● Source records
----

-- pv_equiv track=rewrite | github.com/WenhanLyu/GroundDB | grounddb/executor.py | _guess_alias_from_column
-- ===== SOURCE A (Python) =====
-- def _guess_alias_from_column(col_name, joined_aliases, next_alias):
--     """Guess which alias a column belongs to based on naming conventions."""
--     all_aliases = list(joined_aliases) + [next_alias]
--     # TPC-H convention: column prefix maps to table name
--     _TABLE_COL_PREFIX = {
--         'l_': 'lineitem', 'o_': 'orders', 'c_': 'customer',
--         's_': 'supplier', 'p_': 'part', 'ps_': 'partsupp',
--         'n_': 'nation', 'r_': 'region',
--     }
--     # Try longer prefixes first (ps_ before p_)
--     for prefix in sorted(_TABLE_COL_PREFIX.keys(), key=len, reverse=True):
--         if col_name.startswith(prefix):
--             table = _TABLE_COL_PREFIX[prefix]
--             if table in all_aliases:
--                 return table
--             # Also check aliases that might map to this table
--             for alias in all_aliases:
--                 if alias == table:
--                     return alias
--             break
--     # Fallback: first letter match
--     if "_" in col_name:
--         col_prefix = col_name[0]
--         for alias in all_aliases:
--             if alias[0] == col_prefix:
--                 return alias
--     return None
-- ===== SOURCE B (Python) =====
-- _TABLE_COL_PREFIX = {
--     'l_': 'lineitem', 'o_': 'orders', 'c_': 'customer',
--     's_': 'supplier', 'p_': 'part', 'ps_': 'partsupp',
--     'n_': 'nation', 'r_': 'region',
-- }
--
--
-- def _guess_alias_from_column(col_name, joined_aliases, next_alias):
--     """Guess which alias a column belongs to based on naming conventions."""
--     if '_' not in col_name:
--         return None
--     all_aliases = list(joined_aliases) + [next_alias]
--     # Build the candidate prefix key directly (everything up to the first '_')
--     # and do a single dict lookup instead of scanning the sorted prefix list.
--     key = col_name.split('_', 1)[0] + '_'
--     table = _TABLE_COL_PREFIX.get(key)
--     if table is not None and table in all_aliases:
--         return table
--     # Fallback: first letter match
--     first = col_name[0]
--     for alias in all_aliases:
--         if alias.startswith(first):
--             return alias
--     return None
-- ===== Notes on version B (the rewrite author's own statement) =====
-- stated objective: simpler
-- what changed: Instead of scanning the prefix dictionary sorted longest-first with startswith tests, an inner alias loop and a break, B builds the candidate key directly from the text before the column's first underscore and does one dict lookup, then the same first-letter fallback.
-- outside the precondition, e.g. on _guess_alias_from_column('l_x', [''], 'lineitem'): A returns 'lineitem', B returns 'lineitem'
import Mathlib
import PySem

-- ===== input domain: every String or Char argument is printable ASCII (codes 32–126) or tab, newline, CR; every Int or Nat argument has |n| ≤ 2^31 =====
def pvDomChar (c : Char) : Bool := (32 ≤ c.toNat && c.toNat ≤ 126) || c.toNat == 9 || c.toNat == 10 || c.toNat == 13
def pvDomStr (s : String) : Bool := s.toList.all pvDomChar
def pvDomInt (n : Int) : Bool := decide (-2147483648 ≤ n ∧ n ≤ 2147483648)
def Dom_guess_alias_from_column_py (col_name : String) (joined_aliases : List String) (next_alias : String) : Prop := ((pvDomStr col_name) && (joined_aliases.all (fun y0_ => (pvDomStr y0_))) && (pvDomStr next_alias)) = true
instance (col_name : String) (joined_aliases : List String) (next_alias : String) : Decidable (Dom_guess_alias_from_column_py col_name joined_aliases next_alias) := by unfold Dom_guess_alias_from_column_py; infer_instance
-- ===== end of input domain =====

----

● WHAT YOU ARE ASKED TO DO
Exactly as shown, give every record again.

● TASK RESPONSE
-- pv_equiv track=rewrite | github.com/WenhanLyu/GroundDB | grounddb/executor.py | _guess_alias_from_column
-- ===== SOURCE A (Python) =====
-- def _guess_alias_from_column(col_name, joined_aliases, next_alias):
--     """Guess which alias a column belongs to based on naming conventions."""
--     all_aliases = list(joined_aliases) + [next_alias]
--     # TPC-H convention: column prefix maps to table name
--     _TABLE_COL_PREFIX = {
--         'l_': 'lineitem', 'o_': 'orders', 'c_': 'customer',
--         's_': 'supplier', 'p_': 'part', 'ps_': 'partsupp',
--         'n_': 'nation', 'r_': 'region',
--     }
--     # Try longer prefixes first (ps_ before p_)
--     for prefix in sorted(_TABLE_COL_PREFIX.keys(), key=len, reverse=True):
--         if col_name.startswith(prefix):
--             table = _TABLE_COL_PREFIX[prefix]
--             if table in all_aliases:
--                 return table
--             # Also check aliases that might map to this table
--             for alias in all_aliases:
--                 if alias == table:
--                     return alias
--             break
--     # Fallback: first letter match
--     if "_" in col_name:
--         col_prefix = col_name[0]
--         for alias in all_aliases:
--             if alias[0] == col_prefix:
--                 return alias
--     return None
-- ===== SOURCE B (Python) =====
-- _TABLE_COL_PREFIX = {
--     'l_': 'lineitem', 'o_': 'orders', 'c_': 'customer',
--     's_': 'supplier', 'p_': 'part', 'ps_': 'partsupp',
--     'n_': 'nation', 'r_': 'region',
-- }
--
--
-- def _guess_alias_from_column(col_name, joined_aliases, next_alias):
--     """Guess which alias a column belongs to based on naming conventions."""
--     if '_' not in col_name:
--         return None
--     all_aliases = list(joined_aliases) + [next_alias]
--     # Build the candidate prefix key directly (everything up to the first '_')
--     # and do a single dict lookup instead of scanning the sorted prefix list.
--     key = col_name.split('_', 1)[0] + '_'
--     table = _TABLE_COL_PREFIX.get(key)
--     if table is not None and table in all_aliases:
--         return table
--     # Fallback: first letter match
--     first = col_name[0]
--     for alias in all_aliases:
--         if alias.startswith(first):
--             return alias
--     return None
-- ===== Notes on version B (the rewrite author's own statement) =====
-- stated objective: simpler
-- what changed: Instead of scanning the prefix dictionary sorted longest-first with startswith tests, an inner alias loop and a break, B builds the candidate key directly from the text before the column's first underscore and does one dict lookup, then the same first-letter fallback.
-- outside the precondition, e.g. on _guess_alias_from_column('l_x', [''], 'lineitem'): A returns 'lineitem', B returns 'lineitem'
import Mathlib
import PySem

-- ===== input domain: every String or Char argument is printable ASCII (codes 32–126) or tab, newline, CR; every Int or Nat argument has |n| ≤ 2^31 =====
def pvDomChar (c : Char) : Bool := (32 ≤ c.toNat && c.toNat ≤ 126) || c.toNat == 9 || c.toNat == 10 || c.toNat == 13
def pvDomStr (s : String) : Bool := s.toList.all pvDomChar
def pvDomInt (n : Int) : Bool := decide (-2147483648 ≤ n ∧ n ≤ 2147483648)
def Dom_guess_alias_from_column_py (col_name : String) (joined_aliases : List String) (next_alias : String) : Prop := ((pvDomStr col_name) && (joined_aliases.all (fun y0_ => (pvDomStr y0_))) && (pvDomStr next_alias)) = true
instance (col_name : String) (joined_aliases : List String) (next_alias : String) : Decidable (Dom_guess_alias_from_column_py col_name joined_aliases next_alias) := by unfold Dom_guess_alias_from_column_py; infer_instance
-- ===== end of input domain =====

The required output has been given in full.